AVAILABLE RECORDS
───

theorem pvMain (K : Nat) (f : Int) :
    check4ChipKillsLoop (List.replicate K (0:Int)) f =
      decide (PySem.Int.band (PySem.Int.band (f >>> (1:Nat)) (pvMu K))
        (Int.not (PySem.Int.band f (pvMu K))) = 0) := by
  induction K generalizing f with
  | zero =>
      simp [pvMu, check4ChipKillsLoop, List.replicate, PySem.Int.band_zero,
        show Int.not 0 = -1 from rfl, PySem.Int.band_neg_one]
  | succ K ih =>
      set f1 : Int := f / 2 with hf1
      set b0 : Int := f % 2 with hb0
      set q2 : Int := f / 4 with hq2
      set b1 : Int := f1 % 2 with hb1
      set q3 : Int := q2 / 2 with hq3
      set b2 : Int := q2 % 2 with hb2
      have hb0' : b0 = 0 ∨ b0 = 1 := by omega
      have hb1' : b1 = 0 ∨ b1 = 1 := by omega
      have hb2' : b2 = 0 ∨ b2 = 1 := by omega
      set M : Int := pvMu K with hM
      have hM0 : 0 ≤ M := pvMu_nonneg K
      set G : Int := PySem.Int.band q2 M with hG
      set C : Int := PySem.Int.band q3 M with hC
      have hMu : pvMu (K+1) = 2*(2*M) + 1 := by simp only [pvMu, ← hM]; ring
      have hshr : f >>> (1:Nat) = f1 := by rw [Int.shiftRight_eq_div_pow]; omega
      have hshrq : q2 >>> (1:Nat) = q3 := by rw [Int.shiftRight_eq_div_pow]; omega
      have hgens : PySem.Int.band f (pvMu (K+1)) = 4*G + b0 := by
        have e1 : PySem.Int.band f1 (2*M) = 2*G := by
          calc PySem.Int.band f1 (2*M) = PySem.Int.band (2*q2 + b1) (2*M + 0) := by
                congr 1 <;> omega
            _ = 2 * PySem.Int.band q2 M + b1 * 0 := pvBandB2 _ _ _ _ hb1' (Or.inl rfl)
            _ = 2*G := by rw [hG]; ring
        calc PySem.Int.band f (pvMu (K+1))
            = PySem.Int.band (2*f1 + b0) (2*(2*M) + 1) := by rw [hMu]; congr 1; omega
          _ = 2 * PySem.Int.band f1 (2*M) + b0 * 1 := pvBandB2 _ _ _ _ hb0' (Or.inr rfl)
          _ = 4*G + b0 := by rw [e1]; ring
      have hchips : PySem.Int.band (f >>> (1:Nat)) (pvMu (K+1)) = 4*C + b1 := by
        have e1 : PySem.Int.band q2 (2*M) = 2*C := by
          calc PySem.Int.band q2 (2*M) = PySem.Int.band (2*q3 + b2) (2*M + 0) := by
                congr 1 <;> omega
            _ = 2 * PySem.Int.band q3 M + b2 * 0 := pvBandB2 _ _ _ _ hb2' (Or.inl rfl)
            _ = 2*C := by rw [hC]; ring
        calc PySem.Int.band (f >>> (1:Nat)) (pvMu (K+1))
            = PySem.Int.band (2*q2 + b1) (2*(2*M) + 1) := by rw [hMu, hshr]; congr 1; omega
          _ = 2 * PySem.Int.band q2 (2*M) + b1 * 1 := pvBandB2 _ _ _ _ hb1' (Or.inr rfl)
          _ = 4*C + b1 := by rw [e1]; ring
      set Y : Int := PySem.Int.band C (Int.not G) with hY
      have hX : PySem.Int.band (PySem.Int.band (f >>> (1:Nat)) (pvMu (K+1)))
          (Int.not (PySem.Int.band f (pvMu (K+1)))) = 4*Y + b1*(1-b0) := by
        rw [hchips, hgens, pvNotI]
        have e2 : PySem.Int.band (2*C) (-2*G-1) = 2*Y := by
          calc PySem.Int.band (2*C) (-2*G-1)
              = PySem.Int.band (2*C + 0) (2*(-G-1) + 1) := by congr 1 <;> ring
            _ = 2 * PySem.Int.band C (-G-1) + 0 * 1 := pvBandB2 _ _ _ _ (Or.inl rfl) (Or.inr rfl)
            _ = 2*Y := by rw [hY, pvNotI]; ring
        calc PySem.Int.band (4*C + b1) (-(4*G + b0) - 1)
            = PySem.Int.band (2*(2*C) + b1) (2*(-2*G-1) + (1-b0)) := by congr 1 <;> ring
          _ = 2 * PySem.Int.band (2*C) (-2*G-1) + b1*(1-b0) := pvBandB2 _ _ _ _ hb1' (by omega)
          _ = 4*Y + b1*(1-b0) := by rw [e2]; ring
      have hY0 : 0 ≤ Y := PySem.Int.band_nonneg_of_nonneg_left _ (pvBandNonneg q3 M hM0)
      have hihq : check4ChipKillsLoop (List.replicate K (0:Int)) q2 = decide (Y = 0) := by
        rw [ih q2, hshrq, ← hG, ← hC, ← hY]
      have hprod : (2*b1 + b0 = 2 ∧ b1*(1-b0) = 1) ∨ (2*b1 + b0 ≠ 2 ∧ b1*(1-b0) = 0) := by
        rcases hb0' with h|h <;> rcases hb1' with h'|h' <;> rw [h, h'] <;> norm_num
      simp only [List.replicate_succ, check4ChipKillsLoop]
      rw [show PySem.Int.mod f 4 = 2*b1 + b0 by
            simp only [PySem.Int.mod, Int.fmod_eq_emod]; omega,
          show PySem.Int.floordiv f 4 = q2 by
            simp only [PySem.Int.floordiv, Int.fdiv_eq_ediv]; omega,
          hX, hihq]
      by_cases h2 : 2*b1 + b0 = 2
      · rw [if_pos h2]
        have e : b1*(1-b0) = 1 := by rcases hprod with ⟨_, e⟩ | ⟨hne, _⟩; exact e; exact absurd h2 hne
        rw [e]
        have hne0 : ¬ (4*Y + 1 = 0) := by omega
        simp [hne0]
      · rw [if_neg h2]
        have e : b1*(1-b0) = 0 := by rcases hprod with ⟨he, _⟩ | ⟨_, e⟩; exact absurd he h2; exact e
        rw [e, add_zero]
        simp only [decide_eq_decide]
        omega

theorem pvFloordiv2 (a : Int) : PySem.Int.floordiv a 2 = a / 2 := by
  simp [PySem.Int.floordiv, Int.fdiv_eq_ediv]

theorem pvFloordiv3 (a : Int) : PySem.Int.floordiv a 3 = a / 3 := by
  simp [PySem.Int.floordiv, Int.fdiv_eq_ediv]

theorem pvLoopLen (xs : List Int) (f : Int) :
    check4ChipKillsLoop xs f = check4ChipKillsLoop (List.replicate xs.length (0:Int)) f := by
  induction xs generalizing f with
  | nil => rfl
  | cons x xs ih =>
      simp only [check4ChipKillsLoop, List.length_cons, List.replicate_succ]
      split <;> simp [ih]

theorem pvNumEq (K : Nat) :
    ((List.range K).map (fun k : Nat => (0:Int) + 2 * (k:Int))).foldl (fun acc x => acc + 2 ^ x.toNat) 0 = pvMu K := by
  induction K with
  | zero => simp [pvMu]
  | succ K ih =>
      rw [List.range_succ, List.map_append, List.foldl_append, ih]
      have h1 : ((0:Int) + 2 * (K:Int)).toNat = 2*K := by omega
      have h2 : (2:Int) ^ (2*K) = 4 ^ K := by rw [pow_mul]; norm_num
      have h3 := pvMu_three_mul K
      have h4 := pvMu_three_mul (K+1)
      have h5 : (4:Int) ^ (K+1) = 4 * 4 ^ K := by rw [pow_succ]; ring
      simp only [List.map_cons, List.map_nil, List.foldl_cons, List.foldl_nil, h1, h2]
      omega

theorem pvMaskEq (K : Nat) : PySem.Int.floordiv (4 ^ K - 1) 3 = pvMu K := by
  rw [pvFloordiv3]
  have h := pvMu_three_mul K
  have : (4:Int) ^ K - 1 = 3 * pvMu K := by omega
  rw [this, Int.mul_ediv_cancel_left _ (by norm_num)]

theorem check4ChipKills_spec : Claim_equal_check4ChipKills := by
  intro floor _
  unfold Spec_check4ChipKills
  simp only [check4ChipKills, check4ChipKills_alt]
  set L : Int := (PySem.Int.bitLength floor : Int) with hL
  have hL0 : 0 ≤ L := by positivity
  set Kn : Nat := ((L+1)/2).toNat with hKn
  have hcount : (if (0:Int) < L then ((L - 0 + 2 - 1)/2).toNat else 0) = Kn := by
    split <;> omega
  have hRange : PySem.List.pyRange 0 L 2 = (List.range Kn).map (fun k : Nat => (0:Int) + 2 * (k:Int)) := by
    rw [PySem.List.pyRange_of_pos 0 L (by norm_num), hcount]
  have hk : (PySem.Int.floordiv (L+1) 2).toNat = Kn := by rw [pvFloordiv2]
  rw [hRange, pvNumEq, hk, pvMaskEq]
  by_cases h0 : PySem.Int.band floor (pvMu Kn) = 0
  · simp [h0]
  · simp only [if_neg h0]
    rw [pvLoopLen, List.length_map, List.length_range, pvMain]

───

WORK REQUIRED
The response must consist solely of the lines from the first line of the entries through the line containing "set q3 : Int := q2 / 2 with hq3", repeated exactly.

ANSWER BOX
theorem pvMain (K : Nat) (f : Int) :
    check4ChipKillsLoop (List.replicate K (0:Int)) f =
      decide (PySem.Int.band (PySem.Int.band (f >>> (1:Nat)) (pvMu K))
        (Int.not (PySem.Int.band f (pvMu K))) = 0) := by
  induction K generalizing f with
  | zero =>
      simp [pvMu, check4ChipKillsLoop, List.replicate, PySem.Int.band_zero,
        show Int.not 0 = -1 from rfl, PySem.Int.band_neg_one]
  | succ K ih =>
      set f1 : Int := f / 2 with hf1
      set b0 : Int := f % 2 with hb0
      set q2 : Int := f / 4 with hq2
      set b1 : Int := f1 % 2 with hb1
      set q3 : Int := q2 / 2 with hq3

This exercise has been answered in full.